The cost of auto lending fraud does hit the bottom line of banks and lenders but it may not always be categorized or recognized as a fraud loss. In the case of auto lending fraud, there is both Known Fraud and Unknown Fraud.Known Fraud and Unknown Hidden Fraud

Known Fraud – Some fraud is identified either before an auto loan is originated or shortly afterward when a borrower notifies tafterwardof identity theft or a lender discovers the fraud in their collections process

Known fraud is more common than you might expect and is present on approximately 0.30% (30 basis points) of originated application volume.

Unknown Fraud – Some fraud is never identified – not during the application process and not even after a loan has been funded and defaults. This fraud, in most cases, results in early or first payment default where the borrower never makes a payment on their loan after they walk out of the dealership.

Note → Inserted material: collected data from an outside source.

-- pv_equiv track=rewrite | github.com/byeol-hub/programmers | 프로그래머스/1/86051. 없는 숫자 더하기/없는 숫자 더하기.py | solution
-- ===== SOURCE A (Python) =====
-- def solution(numbers):
--     answer = 0
--
--     num = [0,1,2,3,4,5,6,7,8,9]
--
--     for i in numbers:
--         if i in num:
--             num.remove(i)
--
--     for i in num:
--         answer += i
--
--     return answer
-- ===== SOURCE B (Python) =====
-- def solution(numbers):
--     return 45 - sum(set(numbers) & set(range(10)))
-- ===== Notes on version B (the rewrite author's own statement) =====
-- stated objective: simpler
-- what changed: Replaces the mutable digit-list remove loop and the summation loop with the closed form 45 minus the sum of the distinct in-range digits (set intersection), a single expression with no mutation.
import Mathlib
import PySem

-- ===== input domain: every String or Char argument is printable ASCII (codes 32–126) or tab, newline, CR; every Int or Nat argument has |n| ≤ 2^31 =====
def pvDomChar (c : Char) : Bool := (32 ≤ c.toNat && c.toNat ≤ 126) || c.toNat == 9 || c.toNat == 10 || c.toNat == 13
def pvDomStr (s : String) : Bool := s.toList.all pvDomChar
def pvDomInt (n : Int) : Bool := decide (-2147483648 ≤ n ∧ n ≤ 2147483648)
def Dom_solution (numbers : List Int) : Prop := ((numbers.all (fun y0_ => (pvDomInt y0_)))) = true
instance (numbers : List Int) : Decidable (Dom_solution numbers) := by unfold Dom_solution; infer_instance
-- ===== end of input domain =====

-- B replaces A's remove-from-a-digit-list loop and summation loop by the closed form
-- 45 - sum(set(numbers) & set(range(10))): simpler, no mutation.

-- ===== PORT A =====
def solution (numbers : List Int) : Int :=
  -- answer = 0; num = [0..9]
  -- for i in numbers: if i in num: num.remove(i)   (remove cannot raise: guarded by membership)
  let num : List Int :=
    numbers.foldl
      (fun num i =>
        if num.contains i then
          match PySem.List.remove? num i with
          | some r => r
          | none => num
        else num)
      [0,1,2,3,4,5,6,7,8,9]
  -- for i in num: answer += i
  num.foldl (fun answer i => answer + i) 0

-- ===== PORT B =====
def solution_alt (numbers : List Int) : Int :=
  45 - (PySem.Set.inter (PySem.Set.ofList numbers)
          (PySem.Set.ofList (PySem.List.pyRange 0 10 1))).sum

-- ===== PRECONDITION & SPEC =====
def Spec_solution (numbers : List Int) (out : Int) : Prop := out = solution_alt numbers
instance (numbers : List Int) (out : Int) : Decidable (Spec_solution numbers out) := by unfold Spec_solution; infer_instance

-- ===== CLAIM (what is proved, stated in full; the proofs are below) =====
def Claim_equal_solution : Prop := ∀ (numbers : List Int), Dom_solution numbers → Spec_solution numbers (solution numbers)

-- ===== LEMMAS AND PROOFS =====

-- A's loop, run on any duplicate-free list L, leaves exactly the elements of L not in numbers.
theorem foldl_remove_eq_filter (numbers : List Int) :
    ∀ (L : List Int), L.Nodup →
      numbers.foldl
        (fun num i =>
          if num.contains i then
            match PySem.List.remove? num i with
            | some r => r
            | none => num
          else num) L
      = L.filter (fun d => !numbers.contains d) := by
  induction numbers with
  | nil => intro L _; simp
  | cons i rest ih =>
    intro L hL
    simp only [List.foldl_cons]
    by_cases hi : i ∈ L
    · rw [if_pos (by simpa using hi), PySem.List.remove?_eq_some_erase L i hi]
      rw [ih _ (hL.erase i), List.Nodup.erase_eq_filter hL]
      rw [List.filter_filter]
      congr 1
      funext d
      by_cases hdi : d = i <;> by_cases hdr : d ∈ rest <;> simp [hdi, hdr, bne]
    · rw [if_neg (by simpa using hi), ih _ hL]
      apply List.filter_congr
      intro d hd
      have : d ≠ i := fun h => hi (h ▸ hd)
      simp [this]

theorem sum_filter_split (L : List Int) (p : Int → Bool) :
    (L.filter p).sum + (L.filter (fun d => !p d)).sum = L.sum := by
  induction L with
  | nil => simp
  | cons x xs ih =>
    by_cases h : p x <;> simp [h, ← ih] <;> ring

-- B's intersection is a permutation of [0..9] filtered by membership in numbers, hence equal sums.
theorem inter_perm (numbers : List Int) :
    (PySem.Set.inter (PySem.Set.ofList numbers)
        (PySem.Set.ofList (PySem.List.pyRange 0 10 1))).Perm
      (([0,1,2,3,4,5,6,7,8,9] : List Int).filter (fun d => numbers.contains d)) := by
  have hnd1 : (PySem.Set.inter (PySem.Set.ofList numbers)
      (PySem.Set.ofList (PySem.List.pyRange 0 10 1))).Nodup :=
    PySem.Set.nodup_inter _ _ (PySem.Set.nodup_ofList _)
  have hnd2 : (([0,1,2,3,4,5,6,7,8,9] : List Int).filter (fun d => numbers.contains d)).Nodup :=
    List.Nodup.filter _ (by decide)
  rw [List.perm_ext_iff_of_nodup hnd1 hnd2]
  intro a
  rw [PySem.Set.mem_inter]
  simp only [PySem.Set.mem_ofList, List.mem_filter, List.contains_iff_mem,
    PySem.List.mem_pyRange_one]
  constructor
  · rintro ⟨ha, h0, h10⟩
    exact ⟨by interval_cases a <;> simp, ha⟩
  · rintro ⟨ha, hm⟩
    refine ⟨hm, ?_, ?_⟩ <;> (fin_cases ha <;> decide)

-- ===== VERDICT (by name: the statement is the Claim_ definition above) =====
theorem solution_spec : Claim_equal_solution := by
  intro numbers _
  unfold Spec_solution solution solution_alt
  simp only []
  rw [foldl_remove_eq_filter numbers _ (by decide)]
  have hfold : ∀ (l : List Int), l.foldl (fun answer i => answer + i) 0 = l.sum := by
    intro l; exact List.sum_eq_foldl.symm
  rw [hfold]
  have hperm := (inter_perm numbers).sum_eq
  rw [hperm]
  have hsplit := sum_filter_split ([0,1,2,3,4,5,6,7,8,9] : List Int) (fun d => numbers.contains d)
  have h45 : (([0,1,2,3,4,5,6,7,8,9] : List Int)).sum = 45 := by decide
  omega
-- pv_equiv track=rewrite | github.com/chrisjdavie/hackerrank | datastructures/queues/down_to_zero/passed_not_queues/play.py | setup_struct
-- ===== SOURCE A (Python) =====
-- def setup_struct(values_missing):
--
--     targ_max = max(values_missing)
--     next_val = [ targ_max + 2 ]*(targ_max + 2)
--
--     next_val[0] = 0
--     next_val[1] = 1
--     next_val[2] = 2
--
--     for i in range(2, targ_max):
--         moves = next_val[i] + 1
--         if next_val[i + 1] > moves:
--             next_val[i + 1] = moves
--         for j in range(2, min(i + 1, targ_max//i + 1)):
--             if next_val[j*i] > moves:
--                 next_val[j*i] = moves
--
--     return next_val
-- ===== SOURCE B (Python) =====
-- def setup_struct(values_missing):
--     targ_max = max(values_missing)
--     next_val = [targ_max + 2] * (targ_max + 2)
--
--     next_val[0] = 0
--     next_val[1] = 1
--     next_val[2] = 2
--
--     # pull-based DP, block by block: for each block a sieve collects every n's
--     # divisors d with 2 <= d and d*d <= n, then each entry is computed once from
--     # the already-final smaller entries (no forward pushing, block-local memory)
--     s = 1
--     while (s + 1) * (s + 1) <= targ_max:
--         s = s + 1
--
--     for lo in range(3, targ_max + 1, 65536):
--         hi = min(lo + 65536, targ_max + 1)
--         divs = [[] for _ in range(hi - lo)]
--         for d in range(2, s + 1):
--             start = d * d
--             if start < lo:
--                 start = ((lo + d - 1) // d) * d
--             for m in range(start, hi, d):
--                 divs[m - lo].append(d)
--         for n in range(lo, hi):
--             best = next_val[n - 1] + 1
--             for d in divs[n - lo]:
--                 cand = next_val[n // d] + 1
--                 if cand < best:
--                     best = cand
--             next_val[n] = best
--
--     return next_val
-- ===== Notes on version B (the rewrite author's own statement) =====
-- stated objective: alternative
-- what changed: Replaces the push-based DP (each source i propagates next_val[i]+1 forward to i+1 and its multiples) by a pull-based DP: a sieve first collects each n's divisors d with 2<=d and d*d<=n, then every entry is computed once as 1 + min over its predecessor and those divisor pairs.
import Mathlib
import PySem
theorem toDigitsCore_eq (f : Nat) : ∀ (m : Nat) (acc : List Char), m < f →
    Nat.toDigitsCore 10 f m acc =
      (if m = 0 then ['0'] else ((Nat.digits 10 m).map Nat.digitChar).reverse) ++ acc := by
  induction f with
  | zero => omega
  | succ f ih =>
    intro m acc hf
    rw [Nat.toDigitsCore]
    by_cases h0 : m / 10 = 0
    · have hm : m < 10 := by omega
      simp only [h0, if_pos]
      by_cases hz : m = 0
      · subst hz; simp [Nat.digitChar]
      · rw [Nat.digits_def' (by norm_num) (by omega), Nat.mod_eq_of_lt hm, h0]
        simp [hz]
    · have hm10 : 10 ≤ m := by by_contra h; exact h0 (Nat.div_eq_of_lt (by omega))
      simp only [h0, reduceIte]
      rw [ih (m / 10) _ (by omega), if_neg h0]
      rw [Nat.digits_def' (show (1:Nat) < 10 by norm_num) (show 0 < m by omega)]
      rw [if_neg (show ¬ m = 0 by omega)]
      simp

theorem toChars_eq {m : Nat} (hm : 0 < m) :
    PySem.Int.toChars (m : Int) = ((Nat.digits 10 m).map Nat.digitChar).reverse := by
  rw [PySem.Int.toChars]
  rw [if_neg (by omega)]
  have : (m : Int).toNat = m := rfl
  rw [this, Nat.toDigits, toDigitsCore_eq _ m [] (by omega)]
  simp [Nat.pos_iff_ne_zero.mp hm]

theorem g_digits (g : List Char → Bool → Nat → Option Nat)
    (h0 : ∀ b a, g [] b a = if b then some a else none)
    (h1 : ∀ c b a, g [c] b a =
      if c.isDigit then g [] true (a * 10 + (c.toNat - '0'.toNat))
      else if c = '_' ∧ b then none else none)
    (h2 : ∀ c d tail b a, g (c :: d :: tail) b a =
      if c.isDigit then g (d :: tail) true (a * 10 + (c.toNat - '0'.toNat))
      else if c = '_' ∧ b then (if d.isDigit then g (d :: tail) false a else none)
      else none) :
    ∀ es b a, (∀ c ∈ es, c.isDigit = true) → (es = [] → b = true) →
      g es b a = some (es.foldl (fun acc c => acc * 10 + (c.toNat - '0'.toNat)) a) := by
  intro es
  induction es with
  | nil => intro b a _ hb; rw [h0, if_pos (hb rfl)]; simp
  | cons c rest ih =>
    intro b a hd _
    have hc : c.isDigit = true := hd c (by simp)
    cases rest with
    | nil => rw [h1, if_pos hc, h0, if_pos rfl]; simp
    | cons d tail =>
      rw [h2, if_pos hc, ih true _ (fun x hx => hd x (by simp [hx])) (by simp)]
      simp

theorem foldl_digitChar (ds : List Nat) (hd : ∀ k ∈ ds, k < 10) : ∀ (a : Nat),
    (ds.map Nat.digitChar).foldl (fun acc c => acc * 10 + (c.toNat - '0'.toNat)) a =
      ds.foldl (fun acc k => acc * 10 + k) a := by
  induction ds with
  | nil => intro a; rfl
  | cons k t ih =>
    intro a
    have hk : k < 10 := hd k (by simp)
    have : (Nat.digitChar k).toNat - '0'.toNat = k := by interval_cases k <;> decide
    simp only [List.map_cons, List.foldl_cons, this]
    exact ih (fun x hx => hd x (by simp [hx])) _

theorem foldl_acc (ds : List Nat) : ∀ a : Nat,
    ds.foldl (fun acc k => acc * 10 + k) a =
      a * 10 ^ ds.length + ds.foldl (fun acc k => acc * 10 + k) 0 := by
  induction ds with
  | nil => intro a; simp
  | cons k t ih =>
    intro a
    simp only [List.foldl_cons, List.length_cons]
    rw [ih (a * 10 + k), ih (0 * 10 + k)]
    ring

theorem foldl_rev_digits (m : Nat) :
    (Nat.digits 10 m).reverse.foldl (fun acc k => acc * 10 + k) 0 = m := by
  have key : ∀ ds : List Nat, ds.reverse.foldl (fun acc k => acc * 10 + k) 0 = Nat.ofDigits 10 ds := by
    intro ds
    induction ds with
    | nil => simp [Nat.ofDigits]
    | cons k t ih =>
      simp only [List.reverse_cons, List.foldl_append, ih, List.foldl_cons, List.foldl_nil,
        Nat.ofDigits_cons]
      omega
  rw [key]
  exact_mod_cast Nat.ofDigits_digits 10 m

theorem revLoop_eq' (m : Nat) : ∀ r : Nat,
    revLoop (m : Int) (r : Int) = ((Nat.digits 10 m).foldl (fun acc k => acc * 10 + k) r : Nat) := by
  induction m using Nat.strong_induction_on with
  | _ m ih =>
    intro r
    rw [revLoop]
    by_cases hm : 0 < m
    · rw [dif_pos (by exact_mod_cast hm)]
      have hfd : PySem.Int.floordiv (m : Int) 10 = ((m / 10 : Nat) : Int) := by
        exact_mod_cast PySem.Int.floordiv_natCast m 10
      have hmd : PySem.Int.mod (m : Int) 10 = ((m % 10 : Nat) : Int) := by
        exact_mod_cast PySem.Int.mod_natCast m 10
      rw [hfd, hmd]
      have : (r : Int) * 10 + ((m % 10 : Nat) : Int) = ((r * 10 + m % 10 : Nat) : Int) := by push_cast; ring
      rw [this, ih (m / 10) (Nat.div_lt_self hm (by norm_num))]
      rw [Nat.digits_def' (show (1:Nat) < 10 by norm_num) hm]
      simp
    · rw [dif_neg (by exact_mod_cast hm)]
      have : m = 0 := by omega
      subst this
      simp

theorem digits_length_eq {m h : Nat} (h1 : 10 ^ (h - 1) ≤ m) (h2 : m < 10 ^ h) (hh : 1 ≤ h) :
    (Nat.digits 10 m).length = h := by
  have hm : m ≠ 0 := by
    have : 0 < 10 ^ (h - 1) := Nat.pow_pos (by norm_num)
    omega
  rw [Nat.length_digits 10 m (by norm_num) hm]
  have : Nat.log 10 m = h - 1 := Nat.log_eq_of_pow_le_of_lt_pow h1 (by
    have : h - 1 + 1 = h := by omega
    rw [this]; exact h2)
  omega

def ofCharsWith (g : List Char → Bool → Nat → Option Nat) (s : List Char) : Option Int :=
  have cs := (List.dropWhile PySem.Int.isIntSpace (List.dropWhile PySem.Int.isIntSpace s).reverse).reverse
  match cs with
  | '-' :: ds => Option.map (fun n => -n) (do let a ← (match ds with | [] => none | es => g es false 0); pure ((a : Nat) : Int))
  | '+' :: ds => Option.map (fun n => n) (do let a ← (match ds with | [] => none | es => g es false 0); pure ((a : Nat) : Int))
  | ds => Option.map (fun n => n) (do let a ← (match ds with | [] => none | es => g es false 0); pure ((a : Nat) : Int))

theorem exists_parser : ∃ g : List Char → Bool → Nat → Option Nat,
    (∀ s, PySem.Int.ofChars? s = ofCharsWith g s) ∧
    (∀ b a, g [] b a = if b then some a else none) ∧
    (∀ c b a, g [c] b a =
      if c.isDigit then g [] true (a * 10 + (c.toNat - '0'.toNat))
      else if c = '_' ∧ b then none else none) ∧
    (∀ c d tail b a, g (c :: d :: tail) b a =
      if c.isDigit then g (d :: tail) true (a * 10 + (c.toNat - '0'.toNat))
      else if c = '_' ∧ b then (if d.isDigit then g (d :: tail) false a else none)
      else none) := by
  exact ⟨_, fun s => rfl, fun b a => rfl, fun c b a => rfl, fun c d tail b a => rfl⟩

Data and investigative analysis of early payment default loans indicate that between 40% and 70% of those loans have significant misrepresentation on the original loan application which led to the financial loss.

Primary Fraud Categories

Based on analysis of application data and loan servicing data by industry fraud experts, PointPredictive breaks down fraud losses in three distinct categories:

Early Payment Default Fraud – Loans that default within the first 6 months have a much higher probability of containing material misrepresentations in the original loan application than loans that default later.  PointPredictive analysis suggests that 40% to 70% of early payment defaults have some element of misrepresentation in the initial application that led to the loss. The range depends on the lender’s pre-application fraud controls as well as the underlying risk of the loan program itself.

Dealer Fraud – Auto lenders, particularly those concentrating in non-prime lending, experience high levels of losses that can be tied back to specific dealers.  Some dealers have extremely high levels of early payment default, known fraud and bad loan quality that leads to losses. These losses may not always be categorized as fraud. However, through careful retrospective analysis, lenders often determine that many of the losses they take are due to intentional misrepresentation are clearly the result of a systemic, organized attacks originating from within the dealers’ finance organizations.

PointPredictive analysis has determined that, for some lenders, virtually 100% of their fraud losses are associated with fewer than 3% of their dealers and nearly 100% of their early payment default losses come from just 10% of their dealers.

Known Fraud and Misrepresentation – Most auto lenders do have some tracking systems in place for fraud losses; however, that rarely provides a complete picture of their losses since so much fraud is hidden.  Identity Theft, Straw Borrower, Collateral and Dealer Fraud are generally the most common categories of fraud losses that lenders experience.

Known fraud and misrepresentation levels can vary from lender to lender based on their pre- and post-funding fraud controls as well as the level of reporting that they do concerning fraud. On average, PointPredictive finds that a lender’s known fraud is approximately 0.30% (30 basis points) of originated volume.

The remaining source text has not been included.